И теперь, господа присяжные, пришло время познакомить вас с универсальной формулой, которой можно решить любой вопрос, возникающий в нашей квартире. Это та самая задача, ответ на которую уже содержится в ее условии, «прочитай еще раз и все поймешь», как любят подтрунивать над детьми учителя математики.

Как вы могли заметить, квартира наша. А наша она потому, что помимо меня в квартире имеется Лаврентий.

Имеется – не в смысле имеет самого себя. Упомянуть это я считаю крайне важным, потому что желание материть Лаврентия – та самая слабость, с которой мне приходится бороться регулярно. Кто-то безуспешно бросает курить, а я – материть Лаврентия. На самом деле, нет никакой весомой причины его не материть. Напротив, поводов предостаточно. Лаврентий поставляет эти поводы регулярно, почти с заводской точностью. Не матерю его я не потому, что не за что, а потому, что мне мои нервы дороги. И если я начну всерьез его крыть, то это займет слишком много времени и сил.

А у меня пиво. Его пить надо. Я, можно сказать, занятой человек.

Так вот, нашей квартира была именно потому, что в ней нас содержалось двое: я и Лаврентий. Он просто со мной жил. Но с этим «просто» у нас регулярно возникали непомерно проблемные сложности. «Просто» Лаврентия можно разве что материть.

Задымившаяся проводка – это так, для разогрева. Я от этого запаха просыпаюсь по утрам, как нормальные люди от кофе.

Поэтому лужа у порога в тот день меня совершенно не удивила. Вопрос о ее местонахождении был риторическим. Дело, разумеется, в Лаврентии, а знать подробности мне незачем.

Как и полагается рядовому гражданину, с аномалиями в жилище разговор я держал короткий: вытер все насухо. Так едва зачатый, да и то риторический, вопрос исчерпался ведром, содержимое которого я вылил в унитаз.

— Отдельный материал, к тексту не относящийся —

-- pv_equiv track=rewrite | github.com/GreatSnoopyMe/TF-project | Node.py | tracking_by_pos
-- ===== SOURCE A (Python) =====
-- from collections import deque
--
-- def tracking_by_pos(Node_ID):
--     """Find the tracks that generate current Node. Until Ends in Head. Used
--     on leaves"""
--     res = deque()
--     tmp = Node_ID
--     while tmp != 0:
--         res.appendleft(tmp)
--         tmp = (tmp - 1) // 5
--     res.appendleft(0)
--     return list(res)
-- ===== SOURCE B (Python) =====
-- def _parent(n):
--     return (n - 1) // 5
--
-- def _depth(n):
--     d = 0
--     while n != 0:
--         n = _parent(n)
--         d += 1
--     return d
--
-- def _ancestor(n, k):
--     for _ in range(k):
--         n = _parent(n)
--     return n
--
-- def tracking_by_pos(Node_ID):
--     """Find the tracks that generate current Node. Until Ends in Head. Used
--     on leaves"""
--     D = _depth(Node_ID)
--     return [_ancestor(Node_ID, D - i) for i in range(D + 1)]
-- ===== Notes on version B (the rewrite author's own statement) =====
-- stated objective: alternative
-- what changed: Instead of walking upward while appendleft-ing into a deque, B first computes the node's depth D and then builds the root-first list forward as a comprehension [ancestor(Node_ID, D-i) for i in range(D+1)], recomputing each ancestor by repeated parent steps; no deque or left-insertion. Pre_ restricts to Node_ID >= 0: on negative input neither program returns (A's while loop never ends).
import Mathlib
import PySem

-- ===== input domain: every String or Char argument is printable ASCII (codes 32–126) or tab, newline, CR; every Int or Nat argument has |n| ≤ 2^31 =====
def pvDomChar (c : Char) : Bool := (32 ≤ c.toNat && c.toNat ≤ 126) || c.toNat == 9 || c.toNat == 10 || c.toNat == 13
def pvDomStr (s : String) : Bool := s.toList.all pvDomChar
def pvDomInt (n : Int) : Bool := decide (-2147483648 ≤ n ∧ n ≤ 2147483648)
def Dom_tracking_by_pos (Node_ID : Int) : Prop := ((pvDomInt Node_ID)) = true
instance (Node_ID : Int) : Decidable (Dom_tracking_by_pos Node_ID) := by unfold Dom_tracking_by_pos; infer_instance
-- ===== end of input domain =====

-- B computes the node's depth first and then builds the root-first path forward,
-- recomputing each ancestor by repeated parent steps (objective: alternative).

-- ===== PORT A =====
-- A's while loop, appendleft-ing into the deque `res`; `fuel` is a totality
-- device only (fuel = tmp.toNat + 1 suffices: the parent (tmp-1)//5 decreases
-- strictly for tmp ≥ 1; on negative tmp Python A never returns — outside Pre_).
def tracking_by_pos_loop : Nat → Int → List Int → List Int
  | 0, _, res => res
  | fuel + 1, tmp, res =>
    if tmp = 0 then 0 :: res
    else tracking_by_pos_loop fuel (PySem.Int.floordiv (tmp - 1) 5) (tmp :: res)

def tracking_by_pos (Node_ID : Int) : List Int :=
  tracking_by_pos_loop (Node_ID.toNat + 1) Node_ID []

-- ===== PORT B =====
-- _parent
def pvParent (n : Int) : Int := PySem.Int.floordiv (n - 1) 5

-- _depth: count parent steps until 0; `fuel` is a totality device only
-- (n.toNat + 1 suffices; on negative n Python B never returns — outside Pre_).
def pvDepth : Nat → Int → Nat
  | 0, _ => 0
  | fuel + 1, n => if n = 0 then 0 else pvDepth fuel (pvParent n) + 1

-- _ancestor: apply _parent k times (the `for _ in range(k)` loop)
def pvAncestor : Int → Nat → Int
  | n, 0 => n
  | n, k + 1 => pvAncestor (pvParent n) k

-- the comprehension [_ancestor(Node_ID, D - i) for i in range(D + 1)]
def tracking_by_pos_alt (Node_ID : Int) : List Int :=
  let D := pvDepth (Node_ID.toNat + 1) Node_ID
  (List.range (D + 1)).map (fun i => pvAncestor Node_ID (D - i))

-- ===== PRECONDITION & SPEC =====
-- Pre_ excludes negative Node_ID, on which neither Python program returns
-- (A's while loop never reaches 0; B's depth loop likewise).
def Pre_tracking_by_pos (Node_ID : Int) : Prop := 0 ≤ Node_ID
instance (Node_ID : Int) : Decidable (Pre_tracking_by_pos Node_ID) := by unfold Pre_tracking_by_pos; infer_instance
def pvWitness_tracking_by_pos : Int := (37)

def Spec_tracking_by_pos (Node_ID : Int) (out : List Int) : Prop := out = tracking_by_pos_alt Node_ID
instance (Node_ID : Int) (out : List Int) : Decidable (Spec_tracking_by_pos Node_ID out) := by unfold Spec_tracking_by_pos; infer_instance

-- ===== CLAIM (what is proved, stated in full; the proofs are below) =====
def Claim_equal_tracking_by_pos : Prop := ∀ (Node_ID : Int), Dom_tracking_by_pos Node_ID → Pre_tracking_by_pos Node_ID → Spec_tracking_by_pos Node_ID (tracking_by_pos Node_ID)

-- ===== LEMMAS AND PROOFS =====
-- common reference shape: the root-first parent chain, built back-to-front
def pvPathRec : Nat → Int → List Int
  | 0, _ => []
  | fuel + 1, n => if n = 0 then [0] else pvPathRec fuel (pvParent n) ++ [n]

theorem pvParent_bounds (n : Int) (h : 1 ≤ n) : 0 ≤ pvParent n ∧ pvParent n < n := by
  unfold pvParent
  rw [PySem.Int.floordiv_eq_ediv_of_pos (by omega : (0:Int) < 5)]
  constructor
  · exact Int.ediv_nonneg (by omega) (by omega)
  · have := Int.ediv_le_self 5 (show (0:Int) ≤ n - 1 by omega)
    omega

-- A's loop equals the reference chain with the accumulator appended
theorem tracking_by_pos_loop_eq (fuel : Nat) (tmp : Int) (res : List Int) :
    tracking_by_pos_loop fuel tmp res = pvPathRec fuel tmp ++ res := by
  induction fuel generalizing tmp res with
  | zero => simp [tracking_by_pos_loop, pvPathRec]
  | succ f ih =>
    rw [tracking_by_pos_loop, pvPathRec]
    split
    · simp
    · rw [ih]; simp [pvParent]

-- B's depth-and-ancestor comprehension equals the reference chain (given enough fuel)
theorem pv_alt_eq (fuel : Nat) (n : Int) (h0 : 0 ≤ n) (hf : n.toNat < fuel) :
    (List.range (pvDepth fuel n + 1)).map (fun i => pvAncestor n (pvDepth fuel n - i))
      = pvPathRec fuel n := by
  induction fuel generalizing n with
  | zero => omega
  | succ f ih =>
    by_cases hn : n = 0
    · subst hn
      simp [pvDepth, pvPathRec, pvAncestor, List.range_succ]
    · have h1 : 1 ≤ n := by omega
      obtain ⟨hp0, hplt⟩ := pvParent_bounds n h1
      have hD : pvDepth (f + 1) n = pvDepth f (pvParent n) + 1 := by
        rw [pvDepth]; simp [hn]
      have hP : pvPathRec (f + 1) n = pvPathRec f (pvParent n) ++ [n] := by
        rw [pvPathRec]; simp [hn]
      rw [hD, hP]
      set D' := pvDepth f (pvParent n) with hD'
      rw [List.range_succ, List.map_append]
      have hlast : [pvAncestor n (D' + 1 - (D' + 1))] = [n] := by
        simp [pvAncestor]
      rw [List.map_singleton]
      have hmap : (List.range (D' + 1)).map (fun i => pvAncestor n (D' + 1 - i))
          = (List.range (D' + 1)).map (fun i => pvAncestor (pvParent n) (D' - i)) := by
        apply List.map_congr_left
        intro i hi
        rw [List.mem_range] at hi
        have : D' + 1 - i = (D' - i) + 1 := by omega
        rw [this, pvAncestor]
      rw [hlast, hmap]
      congr 1
      exact ih (pvParent n) hp0 (by omega)

-- ===== VERDICT (by name: the statement is the Claim_ definition above) =====
theorem tracking_by_pos_spec : Claim_equal_tracking_by_pos := by
  intro n _ hpre
  unfold Spec_tracking_by_pos tracking_by_pos tracking_by_pos_alt
  rw [tracking_by_pos_loop_eq, List.append_nil]
  exact (pv_alt_eq (n.toNat + 1) n hpre (by omega)).symm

После этого я пошел в свою комнату и благополучно забыл обо всем на свете. Вода на полу находилась в самом низу моего списка всего на свете, а в очереди на забывание стояла самой первой.

После двух литров пива я и вовсе заснул, а разбудил меня звонок в дверь.

Когда я вышел из комнаты, вода оказалась на своем прежнем месте. Не то, чтобы меня это удивило – я скорее восхитился целеустремленностью такого примитивного вещества. Во даёт, а. Отчасти из уважения, но в основном из-за мерзкого стрекотания звонка, кнопку которого по ту сторону двери неустанно терроризировал чей-то палец, я решил пока воду не убирать и смело наступил в лужу босыми ногами.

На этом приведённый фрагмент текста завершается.